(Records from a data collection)
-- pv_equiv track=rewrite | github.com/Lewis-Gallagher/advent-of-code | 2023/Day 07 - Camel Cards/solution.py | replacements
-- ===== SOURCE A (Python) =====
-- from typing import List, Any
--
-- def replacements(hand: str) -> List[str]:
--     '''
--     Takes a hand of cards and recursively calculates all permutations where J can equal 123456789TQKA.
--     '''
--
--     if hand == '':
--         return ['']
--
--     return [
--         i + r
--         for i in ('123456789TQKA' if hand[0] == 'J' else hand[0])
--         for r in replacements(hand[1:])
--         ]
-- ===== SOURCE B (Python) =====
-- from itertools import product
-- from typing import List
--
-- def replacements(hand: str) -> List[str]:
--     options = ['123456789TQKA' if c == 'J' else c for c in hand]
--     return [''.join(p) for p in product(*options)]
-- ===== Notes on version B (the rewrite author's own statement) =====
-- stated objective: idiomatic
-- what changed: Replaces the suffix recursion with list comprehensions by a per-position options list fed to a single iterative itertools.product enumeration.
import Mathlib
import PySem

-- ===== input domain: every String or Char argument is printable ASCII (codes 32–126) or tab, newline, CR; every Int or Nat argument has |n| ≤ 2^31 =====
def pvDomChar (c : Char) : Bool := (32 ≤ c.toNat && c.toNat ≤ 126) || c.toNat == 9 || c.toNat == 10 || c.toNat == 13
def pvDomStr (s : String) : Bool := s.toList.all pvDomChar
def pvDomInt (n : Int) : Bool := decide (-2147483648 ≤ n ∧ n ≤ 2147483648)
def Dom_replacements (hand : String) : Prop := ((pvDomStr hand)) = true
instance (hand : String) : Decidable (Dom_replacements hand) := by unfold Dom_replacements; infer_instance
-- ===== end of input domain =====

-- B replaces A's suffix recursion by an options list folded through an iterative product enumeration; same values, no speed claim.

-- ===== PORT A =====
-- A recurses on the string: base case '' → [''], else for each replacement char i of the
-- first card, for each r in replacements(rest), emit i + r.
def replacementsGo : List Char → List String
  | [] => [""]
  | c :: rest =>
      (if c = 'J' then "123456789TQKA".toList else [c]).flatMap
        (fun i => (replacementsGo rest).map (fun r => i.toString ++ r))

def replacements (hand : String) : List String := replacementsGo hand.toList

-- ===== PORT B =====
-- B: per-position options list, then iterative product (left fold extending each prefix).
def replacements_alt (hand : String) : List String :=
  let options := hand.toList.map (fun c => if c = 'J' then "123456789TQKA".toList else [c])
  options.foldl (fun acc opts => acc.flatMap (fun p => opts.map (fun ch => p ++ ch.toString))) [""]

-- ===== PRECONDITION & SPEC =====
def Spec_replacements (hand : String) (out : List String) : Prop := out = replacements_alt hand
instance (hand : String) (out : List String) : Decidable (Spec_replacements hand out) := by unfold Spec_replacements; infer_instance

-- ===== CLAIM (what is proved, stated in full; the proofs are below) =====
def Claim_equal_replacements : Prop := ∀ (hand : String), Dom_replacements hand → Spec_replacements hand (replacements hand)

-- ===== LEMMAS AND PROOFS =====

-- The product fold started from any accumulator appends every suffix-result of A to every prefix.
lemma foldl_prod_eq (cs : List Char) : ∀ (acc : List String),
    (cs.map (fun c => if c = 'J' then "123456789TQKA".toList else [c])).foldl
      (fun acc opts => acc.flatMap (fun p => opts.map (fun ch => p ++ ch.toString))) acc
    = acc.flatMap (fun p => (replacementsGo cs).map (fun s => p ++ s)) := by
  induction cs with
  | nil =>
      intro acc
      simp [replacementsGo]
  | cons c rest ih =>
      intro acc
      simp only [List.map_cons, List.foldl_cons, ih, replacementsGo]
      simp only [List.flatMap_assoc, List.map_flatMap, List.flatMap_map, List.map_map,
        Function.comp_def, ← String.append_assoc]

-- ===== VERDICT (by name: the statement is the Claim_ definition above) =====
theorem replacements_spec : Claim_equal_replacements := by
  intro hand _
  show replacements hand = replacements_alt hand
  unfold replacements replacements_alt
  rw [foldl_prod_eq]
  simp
* * *
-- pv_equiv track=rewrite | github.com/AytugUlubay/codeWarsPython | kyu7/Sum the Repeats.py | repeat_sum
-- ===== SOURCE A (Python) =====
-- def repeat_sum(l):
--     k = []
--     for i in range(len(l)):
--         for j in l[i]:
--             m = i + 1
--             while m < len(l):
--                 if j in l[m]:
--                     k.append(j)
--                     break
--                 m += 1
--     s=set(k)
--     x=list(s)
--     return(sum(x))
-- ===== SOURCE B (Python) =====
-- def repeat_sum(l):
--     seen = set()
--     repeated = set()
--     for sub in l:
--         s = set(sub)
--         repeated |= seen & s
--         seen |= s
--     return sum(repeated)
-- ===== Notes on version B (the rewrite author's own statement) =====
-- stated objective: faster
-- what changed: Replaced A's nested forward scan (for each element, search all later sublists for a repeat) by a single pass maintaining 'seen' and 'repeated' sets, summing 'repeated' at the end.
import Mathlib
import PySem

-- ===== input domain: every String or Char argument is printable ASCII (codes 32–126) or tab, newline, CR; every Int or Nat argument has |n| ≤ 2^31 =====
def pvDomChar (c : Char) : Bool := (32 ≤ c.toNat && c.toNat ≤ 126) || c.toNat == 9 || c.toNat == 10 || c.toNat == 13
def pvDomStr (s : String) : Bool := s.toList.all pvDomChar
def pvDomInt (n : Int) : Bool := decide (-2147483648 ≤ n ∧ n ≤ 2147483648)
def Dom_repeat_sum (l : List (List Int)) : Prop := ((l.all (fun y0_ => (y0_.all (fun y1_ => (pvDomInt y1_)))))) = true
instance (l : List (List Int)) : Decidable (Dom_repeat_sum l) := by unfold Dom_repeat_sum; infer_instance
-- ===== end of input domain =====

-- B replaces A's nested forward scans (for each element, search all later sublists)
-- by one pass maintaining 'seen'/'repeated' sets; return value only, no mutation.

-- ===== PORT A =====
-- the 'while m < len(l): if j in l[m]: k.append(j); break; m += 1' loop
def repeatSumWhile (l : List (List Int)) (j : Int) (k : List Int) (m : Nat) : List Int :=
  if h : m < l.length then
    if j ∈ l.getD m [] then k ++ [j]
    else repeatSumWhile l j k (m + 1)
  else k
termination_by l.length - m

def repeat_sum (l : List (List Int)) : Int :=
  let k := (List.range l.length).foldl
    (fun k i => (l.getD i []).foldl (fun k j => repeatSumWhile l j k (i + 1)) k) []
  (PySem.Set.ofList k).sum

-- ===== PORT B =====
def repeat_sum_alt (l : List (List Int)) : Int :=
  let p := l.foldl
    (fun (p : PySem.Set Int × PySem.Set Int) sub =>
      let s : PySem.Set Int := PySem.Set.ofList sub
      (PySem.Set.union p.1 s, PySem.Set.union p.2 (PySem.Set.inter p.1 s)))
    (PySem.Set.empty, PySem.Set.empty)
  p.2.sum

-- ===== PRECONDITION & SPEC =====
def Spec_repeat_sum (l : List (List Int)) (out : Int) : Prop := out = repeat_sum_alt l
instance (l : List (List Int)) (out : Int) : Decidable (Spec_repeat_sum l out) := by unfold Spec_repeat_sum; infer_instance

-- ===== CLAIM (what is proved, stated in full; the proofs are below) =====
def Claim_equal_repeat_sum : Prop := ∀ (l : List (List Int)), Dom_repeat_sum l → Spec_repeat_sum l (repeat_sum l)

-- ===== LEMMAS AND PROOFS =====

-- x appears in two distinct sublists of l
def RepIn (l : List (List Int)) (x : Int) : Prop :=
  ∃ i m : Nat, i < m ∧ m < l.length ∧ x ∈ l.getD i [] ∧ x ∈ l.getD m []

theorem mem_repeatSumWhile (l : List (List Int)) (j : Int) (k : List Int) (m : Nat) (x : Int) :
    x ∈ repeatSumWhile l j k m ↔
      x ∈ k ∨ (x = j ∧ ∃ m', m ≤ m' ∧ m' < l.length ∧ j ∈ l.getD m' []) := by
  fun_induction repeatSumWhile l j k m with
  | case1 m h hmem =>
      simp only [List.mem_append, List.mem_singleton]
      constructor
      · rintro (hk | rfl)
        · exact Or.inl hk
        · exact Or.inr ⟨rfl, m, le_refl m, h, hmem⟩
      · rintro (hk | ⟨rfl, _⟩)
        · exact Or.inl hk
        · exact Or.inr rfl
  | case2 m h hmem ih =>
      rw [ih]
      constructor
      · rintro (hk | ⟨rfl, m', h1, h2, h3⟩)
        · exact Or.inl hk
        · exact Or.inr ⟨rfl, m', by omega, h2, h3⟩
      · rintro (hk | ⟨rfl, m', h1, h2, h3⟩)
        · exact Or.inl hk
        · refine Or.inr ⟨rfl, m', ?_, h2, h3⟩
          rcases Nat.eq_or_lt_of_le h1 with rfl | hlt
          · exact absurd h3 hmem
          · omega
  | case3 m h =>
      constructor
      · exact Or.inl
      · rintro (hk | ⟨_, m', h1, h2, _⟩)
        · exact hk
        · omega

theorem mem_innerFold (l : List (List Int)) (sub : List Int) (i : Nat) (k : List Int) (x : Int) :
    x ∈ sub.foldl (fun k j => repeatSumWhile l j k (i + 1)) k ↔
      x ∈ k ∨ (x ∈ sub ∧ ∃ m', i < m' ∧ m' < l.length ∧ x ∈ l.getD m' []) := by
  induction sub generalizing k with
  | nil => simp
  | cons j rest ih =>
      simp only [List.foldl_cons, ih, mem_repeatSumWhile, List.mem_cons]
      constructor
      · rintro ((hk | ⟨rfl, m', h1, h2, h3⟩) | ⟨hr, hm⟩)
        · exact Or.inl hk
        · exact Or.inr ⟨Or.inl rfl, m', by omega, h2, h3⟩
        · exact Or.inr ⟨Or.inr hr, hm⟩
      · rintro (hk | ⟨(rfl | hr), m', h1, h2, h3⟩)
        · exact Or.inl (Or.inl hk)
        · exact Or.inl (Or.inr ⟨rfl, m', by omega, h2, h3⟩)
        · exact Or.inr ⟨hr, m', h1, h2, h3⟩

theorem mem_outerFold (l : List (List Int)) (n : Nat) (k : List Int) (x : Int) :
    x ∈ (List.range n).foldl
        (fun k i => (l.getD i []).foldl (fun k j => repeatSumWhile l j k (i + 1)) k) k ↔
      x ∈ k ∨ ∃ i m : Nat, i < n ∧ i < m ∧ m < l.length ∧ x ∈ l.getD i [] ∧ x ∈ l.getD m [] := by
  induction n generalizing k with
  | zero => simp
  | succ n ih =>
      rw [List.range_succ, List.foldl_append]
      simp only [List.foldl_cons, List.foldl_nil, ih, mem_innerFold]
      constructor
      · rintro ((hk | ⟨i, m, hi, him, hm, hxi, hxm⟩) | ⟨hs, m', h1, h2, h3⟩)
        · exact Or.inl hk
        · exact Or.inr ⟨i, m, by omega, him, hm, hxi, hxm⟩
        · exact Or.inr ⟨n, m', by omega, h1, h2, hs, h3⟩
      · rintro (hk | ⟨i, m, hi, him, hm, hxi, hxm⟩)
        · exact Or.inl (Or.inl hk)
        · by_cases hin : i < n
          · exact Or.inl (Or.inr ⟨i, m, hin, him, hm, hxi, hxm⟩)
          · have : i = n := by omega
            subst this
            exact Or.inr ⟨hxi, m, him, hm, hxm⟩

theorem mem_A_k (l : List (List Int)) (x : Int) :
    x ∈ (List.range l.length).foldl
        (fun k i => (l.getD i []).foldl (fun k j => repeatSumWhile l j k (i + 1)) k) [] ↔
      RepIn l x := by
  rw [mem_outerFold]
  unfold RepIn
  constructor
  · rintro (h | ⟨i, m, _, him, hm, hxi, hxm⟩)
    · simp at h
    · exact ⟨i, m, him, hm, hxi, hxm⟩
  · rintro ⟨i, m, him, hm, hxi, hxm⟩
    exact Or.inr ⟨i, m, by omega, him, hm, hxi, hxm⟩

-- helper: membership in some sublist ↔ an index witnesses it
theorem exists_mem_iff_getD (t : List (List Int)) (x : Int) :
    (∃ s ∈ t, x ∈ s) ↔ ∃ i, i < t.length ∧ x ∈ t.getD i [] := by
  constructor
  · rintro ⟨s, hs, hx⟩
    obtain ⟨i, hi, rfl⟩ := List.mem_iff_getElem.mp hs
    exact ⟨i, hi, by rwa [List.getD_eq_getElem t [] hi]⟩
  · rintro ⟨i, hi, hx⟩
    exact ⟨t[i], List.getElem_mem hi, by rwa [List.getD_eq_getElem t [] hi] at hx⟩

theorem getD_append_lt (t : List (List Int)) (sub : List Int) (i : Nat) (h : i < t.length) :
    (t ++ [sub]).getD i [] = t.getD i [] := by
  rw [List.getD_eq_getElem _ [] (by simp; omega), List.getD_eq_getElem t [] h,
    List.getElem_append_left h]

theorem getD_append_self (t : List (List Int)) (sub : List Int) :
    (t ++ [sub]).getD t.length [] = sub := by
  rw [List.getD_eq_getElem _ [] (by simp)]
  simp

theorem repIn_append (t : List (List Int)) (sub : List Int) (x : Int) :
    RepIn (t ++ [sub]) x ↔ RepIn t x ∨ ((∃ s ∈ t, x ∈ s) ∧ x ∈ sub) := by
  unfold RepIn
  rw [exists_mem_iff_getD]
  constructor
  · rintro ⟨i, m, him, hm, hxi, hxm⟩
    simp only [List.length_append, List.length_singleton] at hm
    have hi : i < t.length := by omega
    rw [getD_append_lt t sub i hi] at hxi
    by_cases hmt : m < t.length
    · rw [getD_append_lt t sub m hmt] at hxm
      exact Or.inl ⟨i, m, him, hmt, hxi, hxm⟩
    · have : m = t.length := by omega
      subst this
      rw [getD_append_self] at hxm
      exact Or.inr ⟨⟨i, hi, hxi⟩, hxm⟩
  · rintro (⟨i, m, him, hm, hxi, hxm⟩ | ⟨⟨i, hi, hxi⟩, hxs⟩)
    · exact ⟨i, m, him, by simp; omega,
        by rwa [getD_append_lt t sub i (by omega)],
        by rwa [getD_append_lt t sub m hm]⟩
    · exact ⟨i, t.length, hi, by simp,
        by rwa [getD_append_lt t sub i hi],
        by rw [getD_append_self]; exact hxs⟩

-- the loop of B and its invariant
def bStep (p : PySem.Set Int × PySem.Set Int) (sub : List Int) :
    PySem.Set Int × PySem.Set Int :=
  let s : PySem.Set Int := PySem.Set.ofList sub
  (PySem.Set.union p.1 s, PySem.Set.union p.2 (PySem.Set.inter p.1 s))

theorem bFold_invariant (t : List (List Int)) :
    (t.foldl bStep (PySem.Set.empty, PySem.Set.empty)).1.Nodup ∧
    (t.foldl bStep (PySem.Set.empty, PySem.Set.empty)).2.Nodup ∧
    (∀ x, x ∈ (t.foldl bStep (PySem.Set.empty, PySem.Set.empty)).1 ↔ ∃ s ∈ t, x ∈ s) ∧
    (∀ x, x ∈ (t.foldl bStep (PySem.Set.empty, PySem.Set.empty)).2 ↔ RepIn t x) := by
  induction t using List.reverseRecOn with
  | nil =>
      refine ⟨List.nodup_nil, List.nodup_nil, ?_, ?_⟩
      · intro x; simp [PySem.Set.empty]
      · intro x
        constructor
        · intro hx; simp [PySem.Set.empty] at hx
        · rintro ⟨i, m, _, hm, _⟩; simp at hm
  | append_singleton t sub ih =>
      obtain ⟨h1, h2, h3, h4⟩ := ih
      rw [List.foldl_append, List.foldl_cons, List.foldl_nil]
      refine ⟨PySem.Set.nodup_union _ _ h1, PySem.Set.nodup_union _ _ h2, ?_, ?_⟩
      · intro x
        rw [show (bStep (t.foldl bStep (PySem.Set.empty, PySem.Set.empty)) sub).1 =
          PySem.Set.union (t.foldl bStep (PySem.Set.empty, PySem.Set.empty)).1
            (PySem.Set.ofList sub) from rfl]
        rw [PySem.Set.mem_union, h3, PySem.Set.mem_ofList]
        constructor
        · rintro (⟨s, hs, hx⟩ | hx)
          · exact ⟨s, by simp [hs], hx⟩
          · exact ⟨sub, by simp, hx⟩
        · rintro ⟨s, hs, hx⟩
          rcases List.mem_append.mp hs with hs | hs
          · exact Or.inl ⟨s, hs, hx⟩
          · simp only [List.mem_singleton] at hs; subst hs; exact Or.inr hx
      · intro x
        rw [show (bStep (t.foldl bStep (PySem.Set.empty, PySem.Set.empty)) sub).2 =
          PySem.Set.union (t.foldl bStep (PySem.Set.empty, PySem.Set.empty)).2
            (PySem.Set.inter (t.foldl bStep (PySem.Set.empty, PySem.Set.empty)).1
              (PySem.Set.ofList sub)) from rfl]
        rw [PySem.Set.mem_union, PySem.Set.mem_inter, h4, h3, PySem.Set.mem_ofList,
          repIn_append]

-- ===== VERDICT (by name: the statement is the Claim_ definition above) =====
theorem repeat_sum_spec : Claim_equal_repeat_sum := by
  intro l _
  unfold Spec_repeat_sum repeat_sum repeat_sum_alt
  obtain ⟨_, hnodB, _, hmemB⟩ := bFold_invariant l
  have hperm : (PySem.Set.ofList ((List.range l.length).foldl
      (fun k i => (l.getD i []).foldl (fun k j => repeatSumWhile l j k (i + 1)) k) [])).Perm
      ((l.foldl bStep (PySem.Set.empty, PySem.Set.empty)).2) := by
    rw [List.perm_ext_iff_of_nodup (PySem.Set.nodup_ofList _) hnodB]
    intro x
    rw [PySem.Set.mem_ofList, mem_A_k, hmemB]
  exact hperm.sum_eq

_Requirement_
Print, without alteration, only the lines above between the one holding "exact Or.inr rfl" and the one holding "Or.inr ⟨Or.inr hr, hm⟩", inclusive.

_Expected output_
        · exact Or.inr rfl
  | case2 m h hmem ih =>
      rw [ih]
      constructor
      · rintro (hk | ⟨rfl, m', h1, h2, h3⟩)
        · exact Or.inl hk
        · exact Or.inr ⟨rfl, m', by omega, h2, h3⟩
      · rintro (hk | ⟨rfl, m', h1, h2, h3⟩)
        · exact Or.inl hk
        · refine Or.inr ⟨rfl, m', ?_, h2, h3⟩
          rcases Nat.eq_or_lt_of_le h1 with rfl | hlt
          · exact absurd h3 hmem
          · omega
  | case3 m h =>
      constructor
      · exact Or.inl
      · rintro (hk | ⟨_, m', h1, h2, _⟩)
        · exact hk
        · omega

theorem mem_innerFold (l : List (List Int)) (sub : List Int) (i : Nat) (k : List Int) (x : Int) :
    x ∈ sub.foldl (fun k j => repeatSumWhile l j k (i + 1)) k ↔
      x ∈ k ∨ (x ∈ sub ∧ ∃ m', i < m' ∧ m' < l.length ∧ x ∈ l.getD m' []) := by
  induction sub generalizing k with
  | nil => simp
  | cons j rest ih =>
      simp only [List.foldl_cons, ih, mem_repeatSumWhile, List.mem_cons]
      constructor
      · rintro ((hk | ⟨rfl, m', h1, h2, h3⟩) | ⟨hr, hm⟩)
        · exact Or.inl hk
        · exact Or.inr ⟨Or.inl rfl, m', by omega, h2, h3⟩
        · exact Or.inr ⟨Or.inr hr, hm⟩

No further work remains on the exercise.